Hamburger Dom: 22-Jähriger sitzt stundenlang in 25 Metern Höhe im Kettenkarussell fest
Bei einer technischen Panne auf dem Hamburger Dom sind am Dienstag mehrere Fahrgäste in einem Kettenkarussell in 25 Metern Höhe festgesessen. Ein 22-Jähriger berichtet von einem lauten Knacken und stundenlangem Ausharren.
Eine technische Panne hat am Dienstag auf dem Hamburger Dom für einen längeren Einsatz der Feuerwehr gesorgt. In einem Kettenkarussell saßen mehrere Fahrgäste in etwa 25 Metern Höhe fest, darunter auch der 22-jährige Sigurd Büchel. Er schilderte gegenüber Medien, dass es zunächst einen ziemlich lauten Knack gegeben habe, bevor die Fahrt abrupt stoppte.

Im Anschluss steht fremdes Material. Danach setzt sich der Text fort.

-- pv_equiv track=rewrite | github.com/Gabriel-Caldas/google_challenge_foobar | sol3.py | solution
-- ===== SOURCE A (Python) =====
-- def solution(x, y):
--     yo = 1
--     for vertical in range(y-1):
--         yo = yo + (vertical+1)
--
--     id_ = [yo]
--     for horizontal in range(x-1):
--         id_.append(y+(horizontal+1))
--
--     id_ = sum(id_)
--
--     return str(id_)
-- ===== SOURCE B (Python) =====
-- def solution(x, y):
--     m = max(y - 1, 0)
--     n = max(x - 1, 0)
--     return str(1 + m * (m + 1) // 2 + n * y + n * (n + 1) // 2)
-- ===== Notes on version B (the rewrite author's own statement) =====
-- stated objective: faster
-- what changed: Replaced the two accumulation loops (triangular sum for y, appended list summed for x) by the closed-form arithmetic-series formula 1 + m(m+1)/2 + n*y + n(n+1)/2 with m=max(y-1,0), n=max(x-1,0).
import Mathlib
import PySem

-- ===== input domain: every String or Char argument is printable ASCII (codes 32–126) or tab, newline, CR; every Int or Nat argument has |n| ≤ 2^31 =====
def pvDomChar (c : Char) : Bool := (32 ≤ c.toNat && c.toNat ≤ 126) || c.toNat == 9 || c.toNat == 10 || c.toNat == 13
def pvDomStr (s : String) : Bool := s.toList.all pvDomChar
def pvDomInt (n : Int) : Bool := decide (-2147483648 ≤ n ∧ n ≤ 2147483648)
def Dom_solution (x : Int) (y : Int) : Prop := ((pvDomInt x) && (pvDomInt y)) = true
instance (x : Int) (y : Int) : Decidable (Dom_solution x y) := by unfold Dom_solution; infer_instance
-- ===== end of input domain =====

-- B replaces both loops by the closed-form arithmetic-series formula (O(1) instead of O(x+y)).

-- ===== PORT A =====
def solution (x : Int) (y : Int) : String :=
  let yo : Int := (PySem.List.pyRange 0 (y - 1) 1).foldl
    (fun yo vertical => yo + (vertical + 1)) 1
  let id_ : List Int := (PySem.List.pyRange 0 (x - 1) 1).foldl
    (fun id_ horizontal => id_ ++ [y + (horizontal + 1)]) [yo]
  PySem.Int.toStr id_.sum

-- ===== PORT B =====
def solution_alt (x : Int) (y : Int) : String :=
  let m : Int := max (y - 1) 0
  let n : Int := max (x - 1) 0
  PySem.Int.toStr (1 + PySem.Int.floordiv (m * (m + 1)) 2 + n * y
    + PySem.Int.floordiv (n * (n + 1)) 2)

-- ===== PRECONDITION & SPEC =====
def Spec_solution (x : Int) (y : Int) (out : String) : Prop := out = solution_alt x y
instance (x : Int) (y : Int) (out : String) : Decidable (Spec_solution x y out) := by unfold Spec_solution; infer_instance

-- ===== CLAIM (what is proved, stated in full; the proofs are below) =====
def Claim_equal_solution : Prop := ∀ (x : Int) (y : Int), Dom_solution x y → Spec_solution x y (solution x y)

-- ===== LEMMAS AND PROOFS =====

theorem pv_loop1 (N : Nat) (c : Int) :
    ((List.range N).map (fun (k : Nat) => ((0 : Int) + (k : Int)))).foldl (fun a v => a + (v + 1)) c
      = c + ((N * (N + 1)) / 2 : Nat) := by
  induction N generalizing c with
  | zero => simp
  | succ n ih =>
      rw [List.range_succ, List.map_append, List.foldl_append, ih]
      simp only [List.map_cons, List.map_nil, List.foldl_cons, List.foldl_nil]
      have h2 : (n + 1) * (n + 1 + 1) = n * (n + 1) + 2 * (n + 1) := by ring
      have h3 : 2 ∣ n * (n + 1) := (Nat.even_mul_succ_self n).two_dvd
      have h : ((n + 1) * (n + 1 + 1)) / 2 = (n * (n + 1)) / 2 + (n + 1) := by omega
      rw [h]
      push_cast
      ring

theorem pv_loop2 (y : Int) (M : Nat) (l0 : List Int) :
    (((List.range M).map (fun (k : Nat) => ((0 : Int) + (k : Int)))).foldl
        (fun l h => l ++ [y + (h + 1)]) l0).sum
      = l0.sum + M * y + ((M * (M + 1)) / 2 : Nat) := by
  induction M generalizing l0 with
  | zero => simp
  | succ n ih =>
      rw [List.range_succ, List.map_append, List.foldl_append]
      simp only [List.map_cons, List.map_nil, List.foldl_cons, List.foldl_nil]
      rw [List.sum_append, ih]
      simp only [List.sum_cons, List.sum_nil]
      have h2 : (n + 1) * (n + 1 + 1) = n * (n + 1) + 2 * (n + 1) := by ring
      have h3 : 2 ∣ n * (n + 1) := (Nat.even_mul_succ_self n).two_dvd
      have h : ((n + 1) * (n + 1 + 1)) / 2 = (n * (n + 1)) / 2 + (n + 1) := by omega
      rw [h]
      push_cast
      ring

theorem pv_tri (m : Int) (hm : 0 ≤ m) :
    PySem.Int.floordiv (m * (m + 1)) 2 = ((m.toNat * (m.toNat + 1)) / 2 : Nat) := by
  rw [PySem.Int.floordiv_eq_ediv_of_pos (by norm_num)]
  have h : m = (m.toNat : Int) := (Int.toNat_of_nonneg hm).symm
  rw [h]
  push_cast [Int.natCast_div]
  norm_num

-- ===== VERDICT (by name: the statement is the Claim_ definition above) =====
theorem solution_spec : Claim_equal_solution := by
  intro x y _
  show solution x y = solution_alt x y
  unfold solution solution_alt
  rw [PySem.List.pyRange_one]
  rw [PySem.List.pyRange_one]
  simp only [Int.sub_zero]
  rw [pv_loop1, pv_loop2]
  have hm : max (y - 1) 0 = ((y - 1).toNat : Int) := by omega
  have hn : max (x - 1) 0 = ((x - 1).toNat : Int) := by omega
  rw [hm, hn, pv_tri _ (by positivity), pv_tri _ (by positivity)]
  simp only [Int.toNat_natCast, List.sum_cons, List.sum_nil]
  ring_nf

Nach Angaben der Einsatzkräfte waren insgesamt 23 Menschen in dem Fahrgeschäft eingeschlossen. Die Rettung gestaltete sich aufwendig, da die Gondeln in schwindelerregender Höhe hingen und nicht einfach heruntergelassen werden konnten. Die Feuerwehr musste eine Drehleiter in Stellung bringen, um die Fahrgäste einzeln aus den Gondeln zu befreien. Der Einsatz zog sich über mehrere Stunden hin, bis alle Personen sicher den Boden erreichten.

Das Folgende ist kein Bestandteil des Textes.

-- pv_equiv track=rewrite | github.com/kalai2033/End_to_End_OCR_model_using_Flask_and_Docker | mergedModel/extracttext.py | common_data
-- ===== SOURCE A (Python) =====
-- def common_data(list1, list2):
--     result = False
--     count=0
--     threshold = (0.75 * (min(len(list1),len(list2))))
--     for x in list1:
--         for y in list2:
--
--             # if one common
--             if x == y:
--                 count+=1
--
--
--     if count > threshold:
--         result = True
--
--     return result
-- ===== SOURCE B (Python) =====
-- def common_data(list1, list2):
--     # One pass over each list builds a frequency dict; the matching-pair
--     # count is the sum of count1[v]*count2[v]; compare in exact integer
--     # arithmetic: count > 0.75*min(len) iff 4*count > 3*min(len).
--     c1 = {}
--     for x in list1:
--         c1[x] = c1.get(x, 0) + 1
--     c2 = {}
--     for y in list2:
--         c2[y] = c2.get(y, 0) + 1
--     count = 0
--     for k, v in c1.items():
--         count += v * c2.get(k, 0)
--     return 4 * count > 3 * min(len(list1), len(list2))
-- ===== Notes on version B (the rewrite author's own statement) =====
-- stated objective: faster
-- what changed: Replaces the nested O(n*m) pair scan with one-pass frequency dicts on each list, summing count1[v]*count2[v] over dict1's keys, and compares against the 75% threshold in exact integer arithmetic (4*count > 3*min).
import Mathlib
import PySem

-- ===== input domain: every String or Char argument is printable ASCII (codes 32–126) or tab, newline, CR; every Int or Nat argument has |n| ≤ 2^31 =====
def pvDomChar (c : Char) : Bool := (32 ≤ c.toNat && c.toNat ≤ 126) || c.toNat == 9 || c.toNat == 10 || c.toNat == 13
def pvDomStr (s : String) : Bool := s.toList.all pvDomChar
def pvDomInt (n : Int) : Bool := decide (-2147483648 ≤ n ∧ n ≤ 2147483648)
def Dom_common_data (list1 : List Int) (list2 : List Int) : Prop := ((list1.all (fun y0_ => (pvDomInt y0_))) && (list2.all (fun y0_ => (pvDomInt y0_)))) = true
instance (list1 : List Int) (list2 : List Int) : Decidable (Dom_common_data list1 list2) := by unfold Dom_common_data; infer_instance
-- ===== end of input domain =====

-- B replaces A's nested pair scan with one-pass frequency dicts (O(n+m) vs O(n*m), measured faster).
-- The float comparison 'count > 0.75*min(len1,len2)' is exact in Python here (0.75*m is an exact
-- float for these sizes, int/float comparison is exact), so both ports state it as 4*count > 3*min.

-- ===== PORT A =====
def common_data (list1 : List Int) (list2 : List Int) : Bool :=
  let result := false
  let count : Int :=
    list1.foldl (fun c x => list2.foldl (fun c y => if x = y then c + 1 else c) c) 0
  -- 'count > 0.75 * min(len1,len2)' written exactly as 4*count > 3*min (see header comment)
  if 4 * count > 3 * (min list1.length list2.length : Int) then true else result

-- ===== PORT B =====
def common_data_alt (list1 : List Int) (list2 : List Int) : Bool :=
  let c1 : PySem.Dict Int Int :=
    list1.foldl (fun d x => d.insert x (d.getD x 0 + 1)) PySem.Dict.empty
  let c2 : PySem.Dict Int Int :=
    list2.foldl (fun d y => d.insert y (d.getD y 0 + 1)) PySem.Dict.empty
  let count : Int := c1.items.foldl (fun s p => s + p.2 * c2.getD p.1 0) 0
  decide (4 * count > 3 * (min list1.length list2.length : Int))

-- ===== PRECONDITION & SPEC =====
def Spec_common_data (list1 : List Int) (list2 : List Int) (out : Bool) : Prop := out = common_data_alt list1 list2
instance (list1 : List Int) (list2 : List Int) (out : Bool) : Decidable (Spec_common_data list1 list2 out) := by unfold Spec_common_data; infer_instance

-- ===== CLAIM (what is proved, stated in full; the proofs are below) =====
def Claim_equal_common_data : Prop := ∀ (list1 : List Int) (list2 : List Int), Dom_common_data list1 list2 → Spec_common_data list1 list2 (common_data list1 list2)

-- ===== LEMMAS AND PROOFS =====

-- A's nested loop computes the sum over list1 of each element's count in list2.
theorem commonA_count (list1 list2 : List Int) :
    list1.foldl (fun c x => list2.foldl (fun c y => if x = y then c + 1 else c) c) 0
      = (list1.map (fun x => (list2.count x : Int))).sum := by
  have hinner : ∀ (x : Int) (c : Int),
      list2.foldl (fun c y => if x = y then c + 1 else c) c = c + (list2.count x : Int) := by
    intro x c
    have h := PySem.List.foldl_count_if (fun y => x == y) list2 c
    simp only [beq_iff_eq] at h
    rw [h]
    congr 1
    norm_cast
    rw [List.count]
    apply List.countP_congr
    intro y _
    simp only [beq_iff_eq]
    exact eq_comm
  have houter := PySem.List.foldl_congr_mem list1 _
      (fun c x => c + ((list2.count x : Int))) 0 (fun c x _ => hinner x c)
  rw [houter, PySem.List.foldl_add]; simp

-- Summing count1(k) * g k over the distinct elements of l1 is summing g over l1.
theorem key_sum (l1 : List Int) (g : Int → Int) :
    ((PySem.Set.ofList l1).map (fun k => (l1.count k : Int) * g k)).sum
      = (l1.map g).sum := by
  have hnd : (PySem.Set.ofList l1).Nodup := PySem.Set.nodup_ofList l1
  have htf : (PySem.Set.ofList l1).toFinset = l1.toFinset := by
    ext x; simp [PySem.Set.mem_ofList]
  rw [← List.sum_toFinset _ hnd, htf, Finset.sum_list_map_count]
  apply Finset.sum_congr rfl
  intro x _
  simp

-- B's dict sum equals the same quantity.
theorem commonB_count (list1 list2 : List Int) :
    ((list1.foldl (fun d x => d.insert x (d.getD x 0 + 1)) (PySem.Dict.empty : PySem.Dict Int Int)).items).foldl
        (fun s p => s + p.2 * (list2.foldl (fun d y => d.insert y (d.getD y 0 + 1)) (PySem.Dict.empty : PySem.Dict Int Int)).getD p.1 0) 0
      = (list1.map (fun x => (list2.count x : Int))).sum := by
  rw [PySem.Dict.foldl_insert_getD_add_one_eq_counter, PySem.Dict.foldl_insert_getD_add_one_eq_counter,
      PySem.Dict.items_counter]
  rw [PySem.List.foldl_add, zero_add, List.map_map]
  have h2 : ((fun p : Int × Int => p.2 * (PySem.Dict.counter list2).getD p.1 0)
        ∘ fun k => (k, (list1.count k : Int)))
      = fun k => (list1.count k : Int) * (list2.count k : Int) := by
    funext k
    simp [Function.comp, PySem.Dict.getD_counter]
  rw [h2, key_sum list1 (fun x => (list2.count x : Int))]

-- ===== VERDICT (by name: the statement is the Claim_ definition above) =====
theorem common_data_spec : Claim_equal_common_data := by
  intro list1 list2 _
  unfold Spec_common_data common_data common_data_alt
  simp only [commonA_count, commonB_count]
  split_ifs with h <;> simp [h]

Sigurd Büchel, der zu den Betroffenen gehörte, beschrieb die Situation als beklemmend. Man habe in der Höhe ausgeharrt und nicht gewusst, wie lange die Panne andauern würde. Die Rettungskräfte hätten die Lage jedoch ruhig und professionell im Griff gehabt. Verletzt wurde nach ersten Erkenntnissen niemand, die Fahrgäste kamen mit dem Schrecken davon.
Die Ursache für den technischen Defekt ist bislang unklar. Der Betreiber des Fahrgeschäfts und die zuständigen Behörden haben Ermittlungen aufgenommen. Der Hamburger Dom ist eines der größten Volksfeste Norddeutschlands und zieht jedes Jahr Millionen Besucher an. Zwischenfälle dieser Art sind dort selten, kommen aber immer wieder vor, wenn die Technik der Fahrgeschäfte versagt.
Für die betroffenen Fahrgäste endete der Tag mit einer gehörigen Portion Nervenkitzel, den sie sich so nicht gewünscht hatten. Die Feuerwehr lobte das besonnene Verhalten der Eingeschlossenen, das die Rettungsarbeiten erheblich erleichtert habe. Der Vorfall wirft erneut Fragen nach der Sicherheit von Fahrgeschäften auf Volksfesten auf, auch wenn solche Pannen in der Regel auf Verschleiß oder unvorhergesehene technische Probleme zurückzuführen sind.